Task brief
Using the listing below, report how many lines contain the word "order" and give no other words.

···

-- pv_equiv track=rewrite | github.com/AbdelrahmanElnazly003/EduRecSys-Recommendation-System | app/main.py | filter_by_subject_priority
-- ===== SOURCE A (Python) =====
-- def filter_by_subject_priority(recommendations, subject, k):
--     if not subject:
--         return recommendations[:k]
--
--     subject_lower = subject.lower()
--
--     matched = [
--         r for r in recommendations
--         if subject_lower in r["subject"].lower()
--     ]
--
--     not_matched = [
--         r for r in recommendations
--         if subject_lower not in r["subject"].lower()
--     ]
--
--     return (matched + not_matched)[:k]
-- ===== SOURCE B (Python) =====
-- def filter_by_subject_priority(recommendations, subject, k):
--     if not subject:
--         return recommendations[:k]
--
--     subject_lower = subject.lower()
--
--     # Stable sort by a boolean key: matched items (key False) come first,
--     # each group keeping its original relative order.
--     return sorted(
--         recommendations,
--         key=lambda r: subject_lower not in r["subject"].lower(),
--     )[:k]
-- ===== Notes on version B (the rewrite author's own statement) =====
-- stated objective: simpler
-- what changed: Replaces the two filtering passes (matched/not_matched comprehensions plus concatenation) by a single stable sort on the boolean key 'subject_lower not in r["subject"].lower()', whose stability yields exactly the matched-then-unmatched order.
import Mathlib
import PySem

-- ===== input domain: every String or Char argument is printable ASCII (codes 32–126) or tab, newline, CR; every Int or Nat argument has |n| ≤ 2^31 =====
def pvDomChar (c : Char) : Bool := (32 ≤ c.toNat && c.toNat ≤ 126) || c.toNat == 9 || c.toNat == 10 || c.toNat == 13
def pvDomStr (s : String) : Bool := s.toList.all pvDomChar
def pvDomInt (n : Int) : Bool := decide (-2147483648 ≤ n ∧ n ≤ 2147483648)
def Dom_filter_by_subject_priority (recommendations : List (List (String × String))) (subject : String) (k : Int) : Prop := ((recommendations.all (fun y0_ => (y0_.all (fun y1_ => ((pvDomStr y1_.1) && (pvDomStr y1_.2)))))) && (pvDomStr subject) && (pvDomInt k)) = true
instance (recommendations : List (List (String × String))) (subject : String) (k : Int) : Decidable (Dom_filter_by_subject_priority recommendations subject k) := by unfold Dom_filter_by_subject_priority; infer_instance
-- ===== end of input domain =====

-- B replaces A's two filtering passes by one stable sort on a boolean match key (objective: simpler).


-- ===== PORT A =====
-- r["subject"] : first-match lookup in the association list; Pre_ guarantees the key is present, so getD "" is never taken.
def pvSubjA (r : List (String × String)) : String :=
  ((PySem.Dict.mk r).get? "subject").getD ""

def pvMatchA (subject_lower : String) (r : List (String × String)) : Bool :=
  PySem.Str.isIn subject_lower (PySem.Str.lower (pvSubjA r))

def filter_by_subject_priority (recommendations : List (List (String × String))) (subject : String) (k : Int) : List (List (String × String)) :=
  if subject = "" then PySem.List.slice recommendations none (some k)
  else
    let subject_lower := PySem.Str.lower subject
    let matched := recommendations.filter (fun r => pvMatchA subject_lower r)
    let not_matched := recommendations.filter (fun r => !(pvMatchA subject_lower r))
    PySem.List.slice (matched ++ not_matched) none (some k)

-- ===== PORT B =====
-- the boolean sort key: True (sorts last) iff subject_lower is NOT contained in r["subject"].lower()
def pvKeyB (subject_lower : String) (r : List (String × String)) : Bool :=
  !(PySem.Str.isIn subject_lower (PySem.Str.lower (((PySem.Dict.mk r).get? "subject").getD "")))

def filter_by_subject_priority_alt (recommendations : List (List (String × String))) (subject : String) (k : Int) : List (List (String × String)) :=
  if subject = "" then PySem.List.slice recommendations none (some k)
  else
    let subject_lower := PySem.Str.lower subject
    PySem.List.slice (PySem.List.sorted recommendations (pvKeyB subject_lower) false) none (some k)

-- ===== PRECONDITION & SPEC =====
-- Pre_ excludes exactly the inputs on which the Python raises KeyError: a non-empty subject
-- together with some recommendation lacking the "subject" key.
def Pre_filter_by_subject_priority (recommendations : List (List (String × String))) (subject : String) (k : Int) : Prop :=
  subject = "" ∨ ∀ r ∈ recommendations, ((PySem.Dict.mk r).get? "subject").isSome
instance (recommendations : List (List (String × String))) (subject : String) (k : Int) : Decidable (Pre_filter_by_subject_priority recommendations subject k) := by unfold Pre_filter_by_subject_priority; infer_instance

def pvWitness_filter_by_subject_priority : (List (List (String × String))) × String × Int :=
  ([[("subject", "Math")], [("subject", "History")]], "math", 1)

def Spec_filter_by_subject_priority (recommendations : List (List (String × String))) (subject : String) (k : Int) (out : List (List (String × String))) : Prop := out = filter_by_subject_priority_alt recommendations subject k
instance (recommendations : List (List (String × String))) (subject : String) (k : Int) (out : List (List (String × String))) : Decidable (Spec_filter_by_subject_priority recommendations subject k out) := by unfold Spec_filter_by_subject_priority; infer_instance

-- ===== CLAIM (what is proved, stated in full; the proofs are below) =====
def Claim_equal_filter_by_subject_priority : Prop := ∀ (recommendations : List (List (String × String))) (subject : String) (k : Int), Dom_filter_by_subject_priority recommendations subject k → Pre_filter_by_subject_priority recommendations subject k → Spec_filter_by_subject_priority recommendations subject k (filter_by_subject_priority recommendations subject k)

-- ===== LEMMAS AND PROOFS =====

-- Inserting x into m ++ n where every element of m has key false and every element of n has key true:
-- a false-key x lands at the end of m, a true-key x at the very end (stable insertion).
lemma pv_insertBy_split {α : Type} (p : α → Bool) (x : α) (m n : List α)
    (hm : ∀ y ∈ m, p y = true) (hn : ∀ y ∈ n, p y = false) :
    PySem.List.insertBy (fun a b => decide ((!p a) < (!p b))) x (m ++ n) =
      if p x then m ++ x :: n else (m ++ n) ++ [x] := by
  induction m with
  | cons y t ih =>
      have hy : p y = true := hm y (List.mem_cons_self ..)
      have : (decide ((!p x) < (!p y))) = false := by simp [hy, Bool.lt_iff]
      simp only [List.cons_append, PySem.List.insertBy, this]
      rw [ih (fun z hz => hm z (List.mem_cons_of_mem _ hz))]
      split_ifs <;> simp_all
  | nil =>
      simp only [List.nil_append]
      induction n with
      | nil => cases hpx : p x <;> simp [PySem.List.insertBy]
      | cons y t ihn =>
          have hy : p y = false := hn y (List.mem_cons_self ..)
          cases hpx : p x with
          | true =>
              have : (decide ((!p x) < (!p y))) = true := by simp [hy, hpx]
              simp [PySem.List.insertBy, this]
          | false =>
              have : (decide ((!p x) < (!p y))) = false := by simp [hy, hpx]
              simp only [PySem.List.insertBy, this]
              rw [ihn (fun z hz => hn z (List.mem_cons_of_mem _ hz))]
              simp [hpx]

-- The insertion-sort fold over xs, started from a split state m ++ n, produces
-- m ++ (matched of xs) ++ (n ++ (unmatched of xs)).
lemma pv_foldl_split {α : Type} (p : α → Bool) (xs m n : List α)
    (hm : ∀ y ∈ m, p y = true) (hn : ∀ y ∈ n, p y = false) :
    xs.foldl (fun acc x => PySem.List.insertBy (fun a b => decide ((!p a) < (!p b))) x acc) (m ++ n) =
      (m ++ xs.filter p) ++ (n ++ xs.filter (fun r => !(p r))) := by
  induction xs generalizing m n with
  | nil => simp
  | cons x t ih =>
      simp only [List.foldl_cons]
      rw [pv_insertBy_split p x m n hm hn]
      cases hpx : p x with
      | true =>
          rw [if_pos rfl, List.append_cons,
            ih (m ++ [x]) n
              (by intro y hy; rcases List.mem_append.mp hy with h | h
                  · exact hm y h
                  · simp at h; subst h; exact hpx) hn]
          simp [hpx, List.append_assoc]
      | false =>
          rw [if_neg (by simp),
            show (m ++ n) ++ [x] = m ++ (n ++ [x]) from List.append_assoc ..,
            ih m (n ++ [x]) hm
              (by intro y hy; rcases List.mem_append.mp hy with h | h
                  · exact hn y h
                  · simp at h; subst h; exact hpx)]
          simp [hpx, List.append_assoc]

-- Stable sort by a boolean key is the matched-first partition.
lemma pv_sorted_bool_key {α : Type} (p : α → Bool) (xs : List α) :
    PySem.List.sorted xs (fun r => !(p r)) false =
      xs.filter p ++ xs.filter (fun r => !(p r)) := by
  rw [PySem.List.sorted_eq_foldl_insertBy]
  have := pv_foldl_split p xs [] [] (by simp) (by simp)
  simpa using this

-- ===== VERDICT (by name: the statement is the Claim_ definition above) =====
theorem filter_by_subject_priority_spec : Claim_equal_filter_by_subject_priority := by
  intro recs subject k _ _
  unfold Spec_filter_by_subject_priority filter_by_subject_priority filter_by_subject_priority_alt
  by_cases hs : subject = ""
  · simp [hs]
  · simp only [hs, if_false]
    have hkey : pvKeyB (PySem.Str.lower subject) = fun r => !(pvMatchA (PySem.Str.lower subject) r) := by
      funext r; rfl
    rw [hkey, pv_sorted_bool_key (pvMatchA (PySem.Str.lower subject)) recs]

···

Output below
2